Derivative Calculator – Find Function Derivatives
Calculate derivatives of mathematical functions symbolically
Table of Contents
How to Use
- Enter your mathematical function (e.g., x^2, sin(x), e^x)
- Specify the variable to differentiate with respect to (usually x)
- Click calculate to see the derivative
- Review the result showing the original function and its derivative
What is a Derivative?
A derivative represents the rate of change of a function with respect to a variable. It measures how a function's output changes as its input changes, providing the slope of the tangent line at any point on the function's graph.
Derivatives are fundamental in calculus and have applications in physics (velocity, acceleration), economics (marginal cost, marginal revenue), and many other fields.
Basic Differentiation Rules
- Power Rule: d/dx(x^n) = n·x^(n-1)
- Constant Rule: d/dx(c) = 0
- Sum Rule: d/dx(f + g) = f' + g'
- Product Rule: d/dx(f·g) = f'·g + f·g'
- Chain Rule: d/dx(f(g(x))) = f'(g(x))·g'(x)
Common Function Derivatives
| Function | Derivative |
|---|---|
| x^n | n·x^(n-1) |
| sin(x) | cos(x) |
| cos(x) | -sin(x) |
| tan(x) | sec²(x) |
| e^x | e^x |
| ln(x) | 1/x |
Applications of Derivatives
- Finding maximum and minimum values of functions
- Calculating velocity and acceleration in physics
- Optimizing business processes and costs
- Determining rates of change in natural phenomena
- Analyzing function behavior and graphing curves
Frequently Asked Questions
- What is the power rule for derivatives?
- The power rule states that the derivative of x^n is n·x^(n-1).
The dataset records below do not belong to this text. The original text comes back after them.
def Spec_gen_follows_rect (r : Int) (row : List Int) (out : List (List Int)) : Prop := out = gen_follows_rect_alt r row
instance (r : Int) (row : List Int) (out : List (List Int)) : Decidable (Spec_gen_follows_rect r row out) := by unfold Spec_gen_follows_rect; infer_instance

-- ===== CLAIM (what is proved, stated in full; the proofs are below) =====
def Claim_equal_gen_follows_rect : Prop := ∀ (r : Int) (row : List Int), Dom_gen_follows_rect r row → Pre_gen_follows_rect r row → Spec_gen_follows_rect r row (gen_follows_rect r row)

-- ===== LEMMAS AND PROOFS =====

-- proof-side vocabulary: unknown columns in [j, j+n), the base row after A's fixing loop,
-- the chain of local checks, the suffix enumeration, and the suffix a delta list builds.
def pvUs (row : List Int) (j n : Nat) : List Nat := (List.range' j n).filter fun p => !pvFix row p

def pvB0 (row : List Int) : List Int :=
  (List.range row.length).map fun p => if pvFix row p then row.getD p 0 - 1 else 0

def pvChain (row : List Int) : Nat → Int → List Int → Bool
  | _, _, [] => true
  | j, prev, v :: t => pvOk row j prev v && pvChain row (j+1) v t

def pvSufs (row : List Int) : Nat → Nat → List (List Int)
  | _, 0 => [[]]
  | j, n+1 => (pvCand row j).flatMap fun v => (pvSufs row (j+1) n).map (v :: ·)

def pvMix (row : List Int) : Nat → Nat → List Int → List Int
  | 0, _, _ => []
  | n+1, j, d =>
    if pvFix row j then (row.getD j 0 - 1) :: pvMix row n (j+1) d
    else (row.getD j 0 - d.headD 0) :: pvMix row n (j+1) d.tail

theorem pvProd01_length {n : Nat} {d : List Int} (h : d ∈ pvProd01 n) : d.length = n := by
  induction n generalizing d with
  | zero => simp [pvProd01] at h; simp [h]
  | succ n ih =>
    simp only [pvProd01, List.mem_flatMap, List.mem_map] at h
    obtain ⟨x, -, t, ht, rfl⟩ := h
    simp [ih ht]

theorem pvMix_length (row : List Int) : ∀ n j d, (pvMix row n j d).length = n := by
  intro n
  induction n with
  | zero => intro j d; rfl
  | succ n ih => intro j d; by_cases h : pvFix row j <;> simp [pvMix, h, ih]

theorem pvMix_fixed (row : List Int) :
    ∀ n j d i, i < n → pvFix row (j + i) = true →
      (pvMix row n j d).getD i 0 = row.getD (j + i) 0 - 1 := by
  intro n
  induction n with
  | zero => intro j d i hi; omega
  | succ n ih =>
    intro j d i hi hfix
    match i with
    | 0 =>
      simp only [Nat.add_zero] at hfix
      simp [pvMix, hfix]
    | i + 1 =>
      have h2 : pvFix row ((j+1) + i) = true := by
        have : (j+1) + i = j + (i+1) := by omega
        rw [this]; exact hfix
      by_cases h : pvFix row j <;>
        simpa [pvMix, h, Nat.add_comm, Nat.add_left_comm, Nat.add_assoc] using
          ih (j+1) _ i (by omega) h2

theorem pvUs_succ (row : List Int) (j n : Nat) :
    pvUs row j (n+1) = if pvFix row j then pvUs row (j+1) n else j :: pvUs row (j+1) n := by
  simp only [pvUs, List.range'_succ, List.filter_cons]
  by_cases h : pvFix row j <;> simp [h]

-- S1: the suffix enumeration is pvMix applied to the delta products
theorem pvSufs_eq_map_mix (row : List Int) :
    ∀ n j, pvSufs row j n = (pvProd01 (pvUs row j n).length).map (pvMix row n j) := by
  intro n
  induction n with
  | zero => intro j; rfl
  | succ n ih =>
    intro j
    have hus := pvUs_succ row j n
    by_cases h : pvFix row j
    · simp only [pvSufs, pvCand, h, if_pos, hus, ih, List.flatMap_cons, List.flatMap_nil,
        List.append_nil, List.map_map]
      refine List.map_congr_left fun d _ => ?_
      simp [pvMix, h]
    · simp only [pvSufs, pvCand, h, if_neg, hus, ih, Bool.false_eq_true, not_false_iff,
        List.length_cons, pvProd01, List.map_flatMap, List.flatMap_cons, List.flatMap_nil,
        List.append_nil, List.map_map]
      rw [List.map_append, List.map_map, List.map_map]
      refine congrArg₂ (· ++ ·) ?_ ?_ <;> refine List.map_congr_left fun d _ => ?_ <;>
        simp [pvMix, h]

-- W2: A's overwrite fold equals pvMix
theorem pvWrite_eq_mix (row : List Int) :
    ∀ n j (d c : List Int), j + n = row.length → c.length = row.length →
      d.length = (pvUs row j n).length →
      (∀ p, p < row.length → pvFix row p = true → c.getD p 0 = row.getD p 0 - 1) →
      ((pvUs row j n).zip d).foldl (fun nr jd => nr.set jd.1 (row.getD jd.1 0 - jd.2)) c
        = c.take j ++ pvMix row n j d := by
  intro n
  induction n with
  | zero =>
    intro j d c hjn hc hd hfix
    simp only [pvUs, List.range'_zero, List.filter_nil, List.zip_nil_left, List.foldl_nil,
      pvMix, List.append_nil]
    rw [List.take_of_length_le (by omega)]
  | succ n ih =>
    intro j d c hjn hc hd hfix
    have hjk : j < row.length := by omega
    rw [pvUs_succ] at hd ⊢
    by_cases h : pvFix row j
    · rw [if_pos h] at hd ⊢
      rw [ih (j+1) d c (by omega) hc hd hfix]
      have hjc : j < c.length := by omega
      have h2 := hfix j hjk h
      rw [List.getD_eq_getElem?_getD, List.getElem?_eq_getElem hjc, Option.getD_some] at h2
      rw [List.take_add_one, List.getElem?_eq_getElem hjc]
      rw [pvMix, if_pos h]
      simp [h2]
    · rw [if_neg h] at hd ⊢
      cases d with
      | nil => simp at hd
      | cons d0 d' =>
        simp only [List.zip_cons_cons, List.foldl_cons]
        rw [ih (j+1) d' (c.set j (row.getD j 0 - d0)) (by omega) (by simp [hc])
          (by simpa using hd)
          (fun p hp hfp => by
            have hpj : p ≠ j := fun he => by rw [he] at hfp; exact absurd hfp (by simp [h])
            simp only [List.getD, List.getElem?_set]
            rw [if_neg fun he => hpj he.symm]
            simpa [List.getD] using hfix p hp hfp)]
        have h1 : List.take j (c.set j (row.getD j 0 - d0)) = c.take j := by
          rw [List.take_set, List.set_eq_of_length_le (by simp)]
        have h2 : (c.set j (row.getD j 0 - d0)).take (j+1) = c.take j ++ [row.getD j 0 - d0] := by
          rw [List.take_add_one, h1]
          congr 1
          rw [List.getElem?_set_self (by omega)]
          rfl
        rw [h2, pvMix, if_neg (by simp [h])]
        simp

theorem pvZipSelf {α : Type} (l : List α) : l.zip l = l.map fun x => (x, x) := by
  induction l with
  | nil => rfl
  | cons a l ih => simp [ih]

theorem pvSetMapRange (k i : Nat) (h : Nat → Int) (v : Int) (hik : i < k) :
    ((List.range k).map h).set i v = (List.range k).map fun p => if p = i then v else h p := by
  refine List.ext_getElem (by simp) fun p hp1 hp2 => ?_
  simp only [List.getElem_set, List.getElem_map, List.getElem_range]
  rcases eq_or_ne p i with rfl | hne
  · simp
  · rw [if_neg (fun he => hne he.symm), if_neg hne]

theorem pvFixSteps (row : List Int) :
    ∀ m, m < row.length →
      (List.range m).foldl
        (fun (st : List Int × List Nat) j =>
          if (row.getD (j+1) 0 - row.getD j 0) == 1 then
            (st.1.set (j+1) (row.getD (j+1) 0 - 1), st.2.erase (j+1))
          else st)
        (List.replicate row.length 0, List.range row.length)
      = ((List.range row.length).map fun p =>
            if pvFix row p && decide (p ≤ m) then row.getD p 0 - 1 else 0,
         (List.range row.length).filter fun p => !(pvFix row p && decide (p ≤ m))) := by
  intro m
  induction m with
  | zero =>
    intro _
    simp only [List.range_zero, List.foldl_nil]
    refine Prod.ext ?_ ?_
    · show List.replicate row.length 0 = _
      rw [show ((List.range row.length).map fun p =>
            if pvFix row p && decide (p ≤ 0) then row.getD p 0 - 1 else 0)
          = (List.range row.length).map (fun _ => (0 : Int)) from
          List.map_congr_left fun p hp => by
            rcases Nat.eq_zero_or_pos p with rfl | hp1
            · simp [pvFix]
            · simp [show ¬ (p ≤ 0) by omega]]
      rw [List.map_const', List.length_range]
    · show List.range row.length = _
      symm
      refine List.filter_eq_self.mpr fun p hp => ?_
      rcases Nat.eq_zero_or_pos p with rfl | hp1
      · simp [pvFix]
      · simp [show ¬ (p ≤ 0) by omega]
  | succ m ihm =>
    intro hm
    rw [List.range_succ, List.foldl_append, ihm (by omega)]
    simp only [List.foldl_cons, List.foldl_nil]
    have hfm : ((row.getD (m+1) 0 - row.getD m 0) == 1) = pvFix row (m+1) := by
      simp [pvFix]
    rw [hfm]
    by_cases h : pvFix row (m+1)
    · rw [if_pos h]
      refine Prod.ext ?_ ?_
      · show (_ : List Int).set (m+1) _ = _
        rw [pvSetMapRange _ _ _ _ (by omega)]
        refine List.map_congr_left fun p hp => ?_
        rcases eq_or_ne p (m+1) with rfl | hne
        · simp [h]
        · rw [if_neg hne]
          have hle : decide (p ≤ m) = decide (p ≤ m + 1) :=
            decide_eq_decide.mpr (by omega)
          rw [hle]
      · show (_ : List Nat).erase (m+1) = _
        rw [(List.nodup_range.filter _).erase_eq_filter, List.filter_filter]
        refine List.filter_congr fun p hp => ?_
        rcases eq_or_ne p (m+1) with rfl | hne
        · simp [h]
        · have hle : decide (p ≤ m) = decide (p ≤ m + 1) :=
            decide_eq_decide.mpr (by omega)
          simp [hne, hle]
    · rw [if_neg h]
      refine Prod.ext ?_ ?_
      · refine List.map_congr_left fun p hp => ?_
        rcases eq_or_ne p (m+1) with rfl | hne
        · simp [h]
        · have hle : decide (p ≤ m) = decide (p ≤ m + 1) :=
            decide_eq_decide.mpr (by omega)
          rw [hle]
      · refine List.filter_congr fun p hp => ?_
        rcases eq_or_ne p (m+1) with rfl | hne
        · simp [h]
        · have hle : decide (p ≤ m) = decide (p ≤ m + 1) :=
            decide_eq_decide.mpr (by omega)
          rw [hle]

-- L_fixloop: the first loop of A produces pvB0 and the unknown columns
theorem pvFixloop (row : List Int) (hk : 0 < row.length) :
    ((List.range (row.length - 1)).map fun j => row.getD (j+1) 0 - row.getD j 0).zipIdx.foldl
      (fun (st : List Int × List Nat) jd =>
        if jd.1 == 1 then (st.1.set (jd.2+1) (row.getD (jd.2+1) 0 - 1), st.2.erase (jd.2+1))
        else st)
      (List.replicate row.length 0, List.range row.length)
      = (pvB0 row, pvUs row 0 row.length) := by
  rw [List.zipIdx_eq_zip_range', List.length_map, List.length_range, ← List.range_eq_range',
    List.zip_map_left, pvZipSelf, List.map_map, List.foldl_map]
  simp only [Function.comp_apply, Prod.map_apply, id_eq]
  rw [pvFixSteps row (row.length - 1) (by omega)]
  refine Prod.ext ?_ ?_
  · show _ = pvB0 row
    simp only [pvB0]
    refine List.map_congr_left fun p hp => ?_
    rw [decide_eq_true (show p ≤ row.length - 1 by
      have := List.mem_range.mp hp; omega), Bool.and_true]
  · show _ = pvUs row 0 row.length
    simp only [pvUs, ← List.range_eq_range']
    refine List.filter_congr fun p hp => ?_
    rw [decide_eq_true (show p ≤ row.length - 1 by
      have := List.mem_range.mp hp; omega), Bool.and_true]
-- pv_equiv track=rewrite | github.com/ZizouHuweidi/advent-of-code | 2016/day2/main.py | Part1
-- ===== SOURCE A (Python) =====
-- def Part1(s):
--     res = ""
--     key = 5
--
--     for line in s:
--         for c in line:
--             if c == "U" and key < 4:
--                 continue
--             if c == "D" and key > 6:
--                 continue
--             if c == "R" and key in [3, 6, 9]:
--                 continue
--             if c == "L" and key in [1, 4, 7]:
--                 continue
--
--             if c == "U":
--                 key -= 3
--             elif c == "D":
--                 key += 3
--             elif c == "R":
--                 key += 1
--             elif c == "L":
--                 key -= 1
--
--         res += str(key)
--
--     return res
-- ===== SOURCE B (Python) =====
-- def Part1(s):
--     res = []
--     row, col = 1, 1  # key 5
--     for line in s:
--         for c in line:
--             if c == "U":
--                 row = max(row - 1, 0)
--             elif c == "D":
--                 row = min(row + 1, 2)
--             elif c == "L":
--                 col = max(col - 1, 0)
--             elif c == "R":
--                 col = min(col + 1, 2)
--         res.append(str(3 * row + col + 1))
--     return "".join(res)
-- ===== Notes on version B (the rewrite author's own statement) =====
-- stated objective: idiomatic
-- what changed: Tracks the position as (row, col) grid coordinates clamped to [0,2] with max/min instead of a flat key with explicit edge-membership guard chains, and joins per-line digits instead of repeated string concatenation.
import Mathlib
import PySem

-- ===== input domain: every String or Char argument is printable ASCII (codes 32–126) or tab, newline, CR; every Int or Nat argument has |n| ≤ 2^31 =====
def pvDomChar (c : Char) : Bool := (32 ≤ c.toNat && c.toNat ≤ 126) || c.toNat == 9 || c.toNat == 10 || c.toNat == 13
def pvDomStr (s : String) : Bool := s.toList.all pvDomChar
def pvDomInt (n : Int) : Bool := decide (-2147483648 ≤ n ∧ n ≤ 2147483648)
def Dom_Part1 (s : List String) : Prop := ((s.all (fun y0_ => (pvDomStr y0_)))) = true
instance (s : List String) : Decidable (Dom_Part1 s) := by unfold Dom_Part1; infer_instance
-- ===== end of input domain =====

-- B tracks the position as clamped (row, col) grid coordinates instead of a flat key with edge-guard chains (idiomatic).

-- ===== PORT A =====
-- one character step of A's inner loop: the guard chain, then the move chain
def pvStepA (key : Int) (c : Char) : Int :=
  if c = 'U' ∧ key < 4 then key
  else if c = 'D' ∧ key > 6 then key
  else if c = 'R' ∧ (key = 3 ∨ key = 6 ∨ key = 9) then key
  else if c = 'L' ∧ (key = 1 ∨ key = 4 ∨ key = 7) then key
  else if c = 'U' then key - 3
  else if c = 'D' then key + 3
  else if c = 'R' then key + 1
  else if c = 'L' then key - 1
  else key

def Part1 (s : List String) : String :=
  (s.foldl (fun (st : String × Int) line =>
    let key := line.toList.foldl pvStepA st.2
    (st.1 ++ PySem.Int.toStr key, key)) ("", 5)).1

-- ===== PORT B =====
-- one character step of B's inner loop on (row, col)
def pvStepB (rc : Int × Int) (c : Char) : Int × Int :=
  if c = 'U' then (max (rc.1 - 1) 0, rc.2)
  else if c = 'D' then (min (rc.1 + 1) 2, rc.2)
  else if c = 'L' then (rc.1, max (rc.2 - 1) 0)
  else if c = 'R' then (rc.1, min (rc.2 + 1) 2)
  else rc

def Part1_alt (s : List String) : String :=
  let st := s.foldl (fun (st : List String × (Int × Int)) line =>
    let rc := line.toList.foldl pvStepB st.2
    (st.1 ++ [PySem.Int.toStr (3 * rc.1 + rc.2 + 1)], rc)) ([], (1, 1))
  PySem.Str.join "" st.1

-- ===== PRECONDITION & SPEC =====
def Spec_Part1 (s : List String) (out : String) : Prop := out = Part1_alt s
instance (s : List String) (out : String) : Decidable (Spec_Part1 s out) := by unfold Spec_Part1; infer_instance

-- ===== CLAIM (what is proved, stated in full; the proofs are below) =====
def Claim_equal_Part1 : Prop := ∀ (s : List String), Dom_Part1 s → Spec_Part1 s (Part1 s)

-- ===== LEMMAS AND PROOFS =====

-- the coordinate correspondence: key = 3*row + col + 1 with row, col ∈ [0,2]
def pvInv (key : Int) (rc : Int × Int) : Prop :=
  0 ≤ rc.1 ∧ rc.1 ≤ 2 ∧ 0 ≤ rc.2 ∧ rc.2 ≤ 2 ∧ key = 3 * rc.1 + rc.2 + 1

theorem pvStep_inv (key : Int) (rc : Int × Int) (c : Char) (h : pvInv key rc) :
    pvInv (pvStepA key c) (pvStepB rc c) := by
  obtain ⟨r, co⟩ := rc
  obtain ⟨h1, h2, h3, h4, h5⟩ := h
  unfold pvStepA pvStepB pvInv
  by_cases hU : c = 'U' <;> by_cases hD : c = 'D' <;> by_cases hR : c = 'R' <;>
    by_cases hL : c = 'L' <;> simp_all <;> split_ifs <;> simp_all <;> omega

theorem pvFold_inv (cs : List Char) (key : Int) (rc : Int × Int) (h : pvInv key rc) :
    pvInv (cs.foldl pvStepA key) (cs.foldl pvStepB rc) := by
  induction cs generalizing key rc with
  | nil => exact h
  | cons c cs ih => exact ih _ _ (pvStep_inv key rc c h)

theorem pvInterc_nil (xs : List (List Char)) : [].intercalate xs = xs.flatten := by
  induction xs with
  | nil => simp [List.intercalate]
  | cons a l ih =>
    cases l with
    | nil => simp [List.intercalate]
    | cons b l =>
      have h := PySem.Chars.join_cons_cons (sep := []) (p := a) (q := b) (rest := l)
      simp [PySem.Chars.join] at h
      simp_all

theorem pvJoin_append (l : List String) (x : String) :
    PySem.Str.join "" (l ++ [x]) = PySem.Str.join "" l ++ x := by
  simp [PySem.Str.join, PySem.Chars.join, pvInterc_nil]

theorem pvMain (s : List String) (key : Int) (rc : Int × Int) (acc : List String)
    (h : pvInv key rc) :
    (s.foldl (fun (st : String × Int) line =>
      let k := line.toList.foldl pvStepA st.2
      (st.1 ++ PySem.Int.toStr k, k)) (PySem.Str.join "" acc, key)).1
    = PySem.Str.join ""
      (s.foldl (fun (st : List String × (Int × Int)) line =>
        let rc' := line.toList.foldl pvStepB st.2
        (st.1 ++ [PySem.Int.toStr (3 * rc'.1 + rc'.2 + 1)], rc')) (acc, rc)).1 := by
  induction s generalizing key rc acc with
  | nil => simp
  | cons line s ih =>
    simp only [List.foldl_cons]
    have hinv := pvFold_inv line.toList key rc h
    have hk : line.toList.foldl pvStepA key
        = 3 * (line.toList.foldl pvStepB rc).1 + (line.toList.foldl pvStepB rc).2 + 1 :=
      hinv.2.2.2.2
    rw [hk, ← pvJoin_append acc]
    rw [hk] at hinv
    exact ih _ _ _ hinv

-- ===== VERDICT (by name: the statement is the Claim_ definition above) =====
theorem Part1_spec : Claim_equal_Part1 := by
  intro s _
  unfold Spec_Part1 Part1 Part1_alt
  have h : pvInv 5 ((1 : Int), (1 : Int)) := by unfold pvInv; norm_num
  have := pvMain s 5 (1, 1) [] h
  simpa [PySem.Str.join] using this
For example, the derivative of x^3 is 3x^2, and the derivative of x^2 is 2x.
- What is the derivative of a constant?
- The derivative of any constant is always zero. Since constants don't change, their rate of change is zero.
- How do I find the derivative of trigonometric functions?
- Common trigonometric derivatives include: d/dx(sin(x)) = cos(x), d/dx(cos(x)) = -sin(x), and d/dx(tan(x)) = sec²(x).
- What is the chain rule?
- The chain rule is used to differentiate composite functions. It states that d/dx(f(g(x))) = f'(g(x))·g'(x). You differentiate the outer function and multiply by the derivative of the inner function.